Water riddles

 
By Sunita Narain
Published: Thursday 15 July 2004

I travelled in Kerala last fortnight, seeking answers. I wanted to know what government was doing to meet the drinking water needs of people in this wet-drought state. Searching in villages and academic papers, an anomalous statistic caught my eye. According to 1999 estimations of the National Sample Survey Organisation and the 2001 Census, only 11-14 per cent of rural Kerala had access to potable water supply. But the same data showed some 77-85 per cent of people had drinking water supply.

This discrepancy, I then understood, stems from government parlance. "Coverage of drinking water supply" takes into account government (or publicly) created assets -- pipes, tubewells or handpumps. But people in Kerala depend upon private dugwells, which technically falls outside the scope.

This missing link was confirmed when I asked people. They invariably showed me a dugwell inside the homestead. The problem, they explained, was their well dried up in the 2-3 peak summer months. I then learnt there were an incredible estimated 4.5 million dugwells in the state -- 300 per sq km. These wells tapped the shallow aquifers, a perfect solution since natural recharge is largely poor in this mostly lateritic region. The yield was sufficient to meet household needs in normal times. Clearly these dugwells -- 5-50 metres deep -- were the perfect decentralised source for Keralites. So I wondered: Shouldn't these be integral to drinking water supply programmes?

No. Kerala follows the national norm: rural drinking water supply built around piped water or handpumps. As early as the 1970s, the Central government introduced the accelerated rural water supply programme to give states grants for water supply. In 1986, the programme was revamped as the Technology Mission on Drinking Water and then, in 1991, renamed as the Rajiv Gandhi National Drinking Water Mission. In 1999, the National Democratic Alliance government proclaimed it would provide safe drinking water to all in five years and upgraded the mission. A new department of drinking water supply came up.

By 2002-03, Rs 40,000 crore was spent and over 91.6 per cent of villages fully covered -- that is, they had a source of water 1.6 km from the settlement. But even government officially accepts that this estimation is not worth the paper it is written on. Villages are "covered", but water is not available. Even as government reaches 100,000 settlements each year through pipes and handpumps, it finds another 100,000 -- source dried-up, water quality worsened or pipe broken -- back in the list.

In early 2000, the government addressed these "sustainability" problems through 'reform'. It allocated 20 per cent of the rural water supply funds to quality improvement and keeping the source sustainable, and 15 per cent for operation and maintenance (O&M). But was such reform adequate? The Centre for Development Studies, some years ago, estimated that the entire annual expenditure on the programme -- some Rs 2,000 crore -- was needed to just meet the replacement costs of equipment and for O&M.

In late 2002 then prime minister Atal Behari Vajapayee launched with great fanfare the Swajaldhara scheme: now, the "community would own, operate and maintain" the water system.

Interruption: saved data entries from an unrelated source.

theorem outer3_inv (down right : List (List Int)) (N M : Nat) (a : List (List Int))
    (hsh : pvShape a N M)
    (hg : ∀ i j : Nat, pvG a i j = pvF3 down right N M 0 i j) :
    ∀ k, k ≤ N →
      pvShape ((List.range k).foldl (pvOuter3 down right M) a) N M ∧
      ∀ i j : Nat, pvG ((List.range k).foldl (pvOuter3 down right M) a) i j
        = pvF3 down right N M k i j := by
  intro k
  induction k with
  | zero =>
      intro _
      simp only [List.range_zero, List.foldl_nil]
      exact ⟨hsh, hg⟩
  | succ k ih =>
      intro hk
      obtain ⟨hsh', hg'⟩ := ih (by omega)
      rw [List.range_succ (n := k), List.foldl_append]
      simp only [List.foldl_cons, List.foldl_nil]
      have hstep : pvOuter3 down right M ((List.range k).foldl (pvOuter3 down right M) a) k
          = (List.range M).foldl (pvStep3 down right k)
              ((List.range k).foldl (pvOuter3 down right M) a) := rfl
      rw [hstep]
      obtain ⟨hsh'', hg''⟩ := inner3_inv down right N M k (by omega) _ hsh' hg' M (le_refl M)
      refine ⟨hsh'', ?_⟩
      intro i j
      rw [hg'']
      exact fin_to_f3 down right N M k hk i j

theorem f2_to_f3 (down right : List (List Int)) (N M : Nat) (i j : Nat) :
    (if i = 0 ∧ j ≤ M then pvBest down right 0 j
     else if j = 0 ∧ i ≤ N then pvBest down right i 0 else 0)
      = pvF3 down right N M 0 i j := by
  by_cases h : i = 0
  · subst h
    unfold pvF3
    split_ifs <;> first | rfl | omega
  · unfold pvF3
    rw [if_neg (fun hh => h hh.1)]
    split_ifs <;> first | rfl | omega

theorem a_value (n m : Int) (down right : List (List Int)) (hn : 0 ≤ n) (hm : 0 ≤ m) :
    manhatan_tourist n m down right = pvBest down right n.toNat m.toNat := by
  rw [a_norm n m down right hn hm]
  obtain ⟨hsh1, hg1⟩ := loop1_inv down right n.toNat m.toNat m.toNat (le_refl _)
  obtain ⟨hsh2, hg2⟩ := loop2_inv down right n.toNat m.toNat _ hsh1 hg1 n.toNat (le_refl _)
  obtain ⟨hsh3, hg3⟩ := outer3_inv down right n.toNat m.toNat _ hsh2
    (fun i j => by rw [hg2]; exact f2_to_f3 down right n.toNat m.toNat i j) n.toNat (le_refl _)
  rw [hg3]
  unfold pvF3
  rw [if_pos ⟨le_refl _, le_refl _⟩]

-- ===== VERDICT (by name: the statement is the Claim_ definition above) =====
theorem manhatan_tourist_spec : Claim_equal_manhatan_tourist := by
  unfold Claim_equal_manhatan_tourist
  intro n m down right _ hpre
  obtain ⟨hn, hm, -⟩ := hpre
  unfold Spec_manhatan_tourist
  rw [a_value n m down right hn hm, alt_value n m down right]
-- pv_equiv track=rewrite | github.com/Molyleaf/MT-Photos-AI-OpenVINO | app/models.py | _rapidocr_execution_matches_requested_device
-- ===== SOURCE A (Python) =====
-- from typing import Any, Callable, Deque, Dict, List, Literal, Optional, Tuple
--
-- def _normalize_openvino_devices(devices: Any) -> List[str]:
--     normalized: List[str] = []
--     for item in devices or []:
--         device_name = str(item).strip().upper().strip("()")
--         if device_name:
--             normalized.append(device_name)
--     return normalized
--
-- def _get_openvino_gpu_devices(devices: Any) -> List[str]:
--     gpu_devices: List[str] = []
--     seen: set[str] = set()
--     for device_name in _normalize_openvino_devices(devices):
--         if not device_name.startswith("GPU") or device_name in seen:
--             continue
--         gpu_devices.append(device_name)
--         seen.add(device_name)
--     return gpu_devices
--
-- def _has_openvino_gpu_device(devices: Any) -> bool:
--     return bool(_get_openvino_gpu_devices(devices))
--
-- def _dedupe_preserve_order(tokens: List[str]) -> List[str]:
--     deduped: List[str] = []
--     seen: set[str] = set()
--     for token in tokens:
--         if token in seen:
--             continue
--         deduped.append(token)
--         seen.add(token)
--     return deduped
--
-- def _split_openvino_device_expr(device_expr: str) -> List[str]:
--     normalized = str(device_expr or "").strip().upper()
--     if not normalized:
--         return []
--
--     prefix, separator, suffix = normalized.partition(":")
--     if prefix in {"AUTO", "MULTI", "HETERO", "BATCH"} and separator:
--         raw_tokens = suffix.split(",")
--     else:
--         raw_tokens = normalized.replace(";", ",").split(",")
--
--     return _dedupe_preserve_order([token.strip() for token in raw_tokens if token.strip()])
--
-- def _openvino_device_expr_requests_gpu(device_expr: str) -> bool:
--     normalized = str(device_expr or "").strip().upper()
--     if not normalized:
--         return False
--     if normalized.startswith("GPU"):
--         return True
--     return any(token.startswith("GPU") for token in _split_openvino_device_expr(normalized))
--
-- def _openvino_device_expr_requests_cpu(device_expr: str) -> bool:
--     normalized = str(device_expr or "").strip().upper()
--     if not normalized:
--         return False
--     if normalized.startswith("CPU"):
--         return True
--     return any(token.startswith("CPU") for token in _split_openvino_device_expr(normalized))
--
-- def _openvino_device_expr_requests_npu(device_expr: str) -> bool:
--     normalized = str(device_expr or "").strip().upper()
--     if not normalized:
--         return False
--     if normalized.startswith("NPU"):
--         return True
--     return any(token.startswith("NPU") for token in _split_openvino_device_expr(normalized))
--
-- def _rapidocr_execution_matches_requested_device(
--     requested_device: str,
--     actual_devices: List[str],
-- ) -> bool:
--     normalized_actual = _normalize_openvino_devices(actual_devices)
--     if not normalized_actual:
--         return False
--     if _openvino_device_expr_requests_gpu(requested_device):
--         return _has_openvino_gpu_device(normalized_actual)
--     if _openvino_device_expr_requests_cpu(requested_device):
--         return any(device_name.startswith("CPU") for device_name in normalized_actual)
--     if _openvino_device_expr_requests_npu(requested_device):
--         return any(device_name.startswith("NPU") for device_name in normalized_actual)
--     return False
-- ===== SOURCE B (Python) =====
-- def _rapidocr_execution_matches_requested_device(requested_device, actual_devices):
--     bit = {"GPU": 4, "CPU": 2, "NPU": 1}
--     act_mask = 0
--     for item in actual_devices or []:
--         name = str(item).strip().upper().strip("()")
--         if name:
--             act_mask |= bit.get(name[:3], 0) | 8  # bit 8: at least one device present
--     expr = str(requested_device or "").strip().upper()
--     head, sep, tail = expr.partition(":")
--     body = tail if sep and head in ("AUTO", "MULTI", "HETERO", "BATCH") else expr.replace(";", ",")
--     req_mask = bit.get(expr[:3], 0)
--     for tok in body.split(","):
--         req_mask |= bit.get(tok.strip()[:3], 0)
--     if act_mask & 8 == 0 or req_mask == 0:
--         return False
--     top = 1 << (req_mask.bit_length() - 1)  # highest-priority requested family (GPU=4 > CPU=2 > NPU=1)
--     return bool(act_mask & top)
-- ===== Notes on version B (the rewrite author's own statement) =====
-- stated objective: alternative
-- what changed: Replaces A's branch-cascade of per-family helper scans by integer bitmask arithmetic: one fold over the devices and one fold over the expression tokens each accumulate a 4-bit mask via a 3-char-prefix dict lookup, and the answer is computed arithmetically as act_mask AND the top set bit of req_mask (GPU=4 > CPU=2 > NPU=1), with no per-family branches or re-scans at all.
-- outside the precondition, e.g. on _rapidocr_execution_matches_requested_device('GPU', ['( (gpu']): A returns True, B returns False
import Mathlib
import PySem

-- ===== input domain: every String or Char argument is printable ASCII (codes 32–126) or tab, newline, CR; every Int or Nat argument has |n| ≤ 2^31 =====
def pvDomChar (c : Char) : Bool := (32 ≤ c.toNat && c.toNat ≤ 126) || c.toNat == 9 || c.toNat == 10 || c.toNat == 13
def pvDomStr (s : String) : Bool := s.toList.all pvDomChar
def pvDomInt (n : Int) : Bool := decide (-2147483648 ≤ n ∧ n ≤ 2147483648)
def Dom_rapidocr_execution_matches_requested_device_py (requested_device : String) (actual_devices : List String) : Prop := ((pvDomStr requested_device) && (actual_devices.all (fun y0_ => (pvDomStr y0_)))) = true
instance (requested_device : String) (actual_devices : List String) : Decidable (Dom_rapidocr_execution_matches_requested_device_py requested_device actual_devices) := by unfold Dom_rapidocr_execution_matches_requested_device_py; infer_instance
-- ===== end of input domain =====

-- B replaces A's per-family helper scans and branch cascade by bitmask arithmetic: two accumulating
-- folds build a device mask and a request mask, and the answer is act_mask AND top-bit(req_mask)
-- (objective: alternative algorithm/data structure).

-- shared vocabulary: the '(gpu)'-style name normalization str(x).strip().upper().strip("()"), used by both Pythons
def pvNorm1 (item : List Char) : List Char :=
  PySem.Chars.stripChars (PySem.Chars.upper (PySem.Chars.strip item)) ['(', ')']

-- ===== PORT A =====
-- _normalize_openvino_devices (str(item) is the identity on str; 'devices or []' iterates the same list)
def pvNormA (devices : List (List Char)) : List (List Char) :=
  devices.foldl (fun normalized item =>
    if (pvNorm1 item).isEmpty then normalized else normalized ++ [pvNorm1 item]) []

-- _get_openvino_gpu_devices
def pvGpuDevicesA (devices : List (List Char)) : List (List Char) :=
  ((pvNormA devices).foldl
    (fun (st : List (List Char) × PySem.Set (List Char)) deviceName =>
      if !(PySem.Chars.startswith deviceName ['G', 'P', 'U']) || PySem.Set.contains st.2 deviceName then st
      else (st.1 ++ [deviceName], PySem.Set.add st.2 deviceName))
    ([], PySem.Set.empty)).1

-- _has_openvino_gpu_device
def pvHasGpuA (devices : List (List Char)) : Bool := !(pvGpuDevicesA devices).isEmpty

-- _dedupe_preserve_order
def pvDedupeA (tokens : List (List Char)) : List (List Char) :=
  (tokens.foldl
    (fun (st : List (List Char) × PySem.Set (List Char)) token =>
      if PySem.Set.contains st.2 token then st
      else (st.1 ++ [token], PySem.Set.add st.2 token))
    ([], PySem.Set.empty)).1

-- _split_openvino_device_expr ('partition(":") / prefix in {...} and separator' rendered with find, exact)
def pvSplitExprA (deviceExpr : List Char) : List (List Char) :=
  let normalized := PySem.Chars.upper (PySem.Chars.strip deviceExpr)
  if normalized.isEmpty then []
  else
    let i := PySem.Chars.find normalized [':']
    let rawTokens :=
      if i ≠ -1 ∧ [['A','U','T','O'], ['M','U','L','T','I'], ['H','E','T','E','R','O'], ['B','A','T','C','H']].contains (normalized.take i.toNat) then
        PySem.Chars.splitOn (normalized.drop (i.toNat + 1)) [',']
      else
        PySem.Chars.splitOn (PySem.Chars.replace normalized [';'] [',']) [',']
    pvDedupeA ((rawTokens.map PySem.Chars.strip).filter (fun t => !t.isEmpty))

Communities were to contribute 10 per cent to the total capital costs; once completed, panchayats would take over O&M. They would charge for water delivery and recover their costs. The state, downloading its duty, believed the "sustainability and quality" problem plaguing the programme was solved.

In Kerala, the only difference is that the community brings in 15 per cent, the panchayat 10 per cent and the government the remaining 75 per cent of the total project cost. Some Rs 400 crore is allocated for 5 years till 2006; the "beneficiary group" of self-selected households is expected to contribute to and oversee programme implementation. From what I saw, it was clear this approach would improve the quality of service delivery. But sustainability? Here, each household pays roughly Rs 2000 for capital costs and Rs 30-50 per month as electricity costs. The source of the water -- pumped to a tank and then to homes -- is invariably a well some distance away. The problem is that in densely populated Kerala, these wells for private (call it community, if you will, but the arrangement is quite privatised) water supply are a potential source of conflict, with other well-owners in adjoining lands worried about water level decline. Also, if not adequately recharged, the source could dry up, becoming a wasted asset. The cost makes it impossible to replicate across the state.

In this context, let's return to the dugwell. It is a decentralised source. It is cost-effective: over 70-80 per cent households have access to it. Still, government does not begin to plan for it. I would argue that the drinking water programme in Kerala should have been centered around this wealth of 4.5 million dugwells, resolving then the problems of quality and quantity. Kerala also has the largest number of unsanitary toilets, located near water sources. Therefore, the greater need is to invest in better sanitation. By actively harvesting Kerala's massive rainwater endowment to build up aquifers, peak summer shortage could be tempered as well.

But water planners in Kerala, as in the rest of the country, always fail to see what is under their nose. How many such systems have been destroyed wilfully by bureaucracies that failed to see what people were doing to secure their water-future? Will Kerala's dugwells hold out? Provide answers for the new government's (mandatory) to-be-relaunched drinking water mission?